In collaborative filtering, when the feature vectors of the movies are unknown and we try to learn the features for each movies, given the parameters of each users, how were the parameters for each users obtained in the first place? Does it have anything to do with matrix factorisation?

I presume what you mean here is that, in effect, we are dealing with a ‘sparse matrix’, correct ?

Not clear on what you mean by this; In our database we have x_{[i]} number of users whom have rated x_{[i,y]} number of films.

That part is ‘given’. What we *don’t know* is how they’d rate all the movies they haven’t seen (the ‘holes’ in the swiss cheese matrix).

There actually any number of ways you can solve this problem (you can even do it with linear regression if you wanted to, but I don’t recommend).

Matrix Factorization (or in some cases also SVD) do a great job at this in filling in the brunt of the wholes with good accuracy and speed, and that is where this comes in.

He actually teaches the Math’s class here (haven’t taken), but when I was learning recommenders I found his video and found it useful:

Thanks @Nevermnd !

What I mean by the the parameters for each user *j* to give the rating to movie *i* are these:

and these are the feature vector for each movie:

My question is, in what scenarios would the parameters for each user to give rating to a movie be given? so that we can use the parameters to find out the feacture vector of each movie?

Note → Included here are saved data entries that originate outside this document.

-- pv_equiv track=rewrite | github.com/mustafanavedpeerji/DM-Pythonn | main.py | get_category_by_level
-- ===== SOURCE A (Python) =====
-- def get_category_by_level(level: int) -> str:
--     if level == 0:
--         return "Main Industry"
--     elif level == 1:
--         return "sub"
--     elif level == 2:
--         return "sub-sub"
--     elif level == 3:
--         return "sub-sub-sub"
--     else:
--         category = "sub"
--         for i in range(1, level):
--             category += "-sub"
--         return category
-- ===== SOURCE B (Python) =====
-- def get_category_by_level(level: int) -> str:
--     if level == 0:
--         return "Main Industry"
--     return "sub" + "-sub" * (level - 1)
-- ===== Notes on version B (the rewrite author's own statement) =====
-- stated objective: simpler
-- what changed: Replaced the elif chain for small levels and the accumulation loop with a single closed-form string multiplication 'sub' + '-sub'*(level-1).
import Mathlib
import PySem

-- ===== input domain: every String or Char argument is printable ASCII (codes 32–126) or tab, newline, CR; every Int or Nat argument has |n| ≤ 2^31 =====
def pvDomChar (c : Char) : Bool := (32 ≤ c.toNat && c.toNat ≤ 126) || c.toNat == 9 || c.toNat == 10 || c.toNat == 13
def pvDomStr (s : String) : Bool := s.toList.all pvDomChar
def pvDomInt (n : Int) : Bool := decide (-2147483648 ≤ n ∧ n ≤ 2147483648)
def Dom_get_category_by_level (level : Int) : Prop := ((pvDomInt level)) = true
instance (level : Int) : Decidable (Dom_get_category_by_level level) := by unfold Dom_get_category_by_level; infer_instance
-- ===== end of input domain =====

-- B replaces A's elif chain and accumulation loop with the closed form "sub" + "-sub"*(level-1) (simpler).

-- ===== PORT A =====
def get_category_by_level (level : Int) : String :=
  if level = 0 then "Main Industry"
  else if level = 1 then "sub"
  else if level = 2 then "sub-sub"
  else if level = 3 then "sub-sub-sub"
  else
    -- category = "sub"; for i in range(1, level): category += "-sub"
    String.ofList ((PySem.List.pyRange 1 level 1).foldl (fun acc _ => acc ++ "-sub".toList) "sub".toList)

-- ===== PORT B =====
def get_category_by_level_alt (level : Int) : String :=
  if level = 0 then "Main Industry"
  else
    -- "sub" + "-sub" * (level - 1)  (string multiplication; negative count ⇒ empty)
    String.ofList ("sub".toList ++ (List.replicate (level - 1).toNat "-sub".toList).flatten)

-- ===== PRECONDITION & SPEC =====
def Spec_get_category_by_level (level : Int) (out : String) : Prop := out = get_category_by_level_alt level
instance (level : Int) (out : String) : Decidable (Spec_get_category_by_level level out) := by unfold Spec_get_category_by_level; infer_instance

-- ===== CLAIM (what is proved, stated in full; the proofs are below) =====
def Claim_equal_get_category_by_level : Prop := ∀ (level : Int), Dom_get_category_by_level level → Spec_get_category_by_level level (get_category_by_level level)

-- ===== LEMMAS AND PROOFS =====
theorem foldl_append_const {α : Type} (l : List α) (s acc : List Char) :
    l.foldl (fun a _ => a ++ s) acc = acc ++ (List.replicate l.length s).flatten := by
  induction l generalizing acc with
  | nil => simp
  | cons x xs ih => simp [List.foldl, ih, List.replicate, List.append_assoc]

-- ===== VERDICT (by name: the statement is the Claim_ definition above) =====
theorem get_category_by_level_spec : Claim_equal_get_category_by_level := by
  intro level _
  unfold Spec_get_category_by_level get_category_by_level get_category_by_level_alt
  split_ifs with h0 h1 h2 h3
  · rfl
  · subst h1; decide
  · subst h2; decide
  · subst h3; decide
  · rw [foldl_append_const, PySem.List.length_pyRange_one]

I hope I am understanding you right, but just to start recall our data looks something like this, what I mean by ‘sparse’.

And we are trying to fill in all the gaps. In a sense you are trying to find users with ‘similar interests’ and then estimate the missing parameters based on that.

*Note here, like user, I don’t know 63 or something has rated a *ton* of movies.

@slam22 Make sure you watch the video I sent-- It would be easier to answer any questions you have based on that as I took my ML studies elsewhere, so haven’t taken that exact class here and don’t have access to the materials.

@slam22, in real life, you typically wouldn’t know parameter values for w & b. In the video, Professor Ng starts out with the example of assuming that you did have w & b, just as a simplification to help you get the concept of how we could use that to figure out values for features x. But, as the video continues on, he covers the situation where you don’t know w & b (the more realistic case), and explains how you can solve for w, b, AND x.

@Wendy thanks on the follow-up with them; I recall this is similar to how I was taught to, but we went even further and simply estimating it than performing the whole blown factorization.

I once even tried running it (and learning the hard way about ‘compute resource constraints’), failing after hours running linear regression on it. Largest dataset I could run without everything crashing was around 120k-- Not good enough for the 10M we needed for our assignment.

I had to bootstrap and get creative. And finally the full factorization— *soooooo* much faster.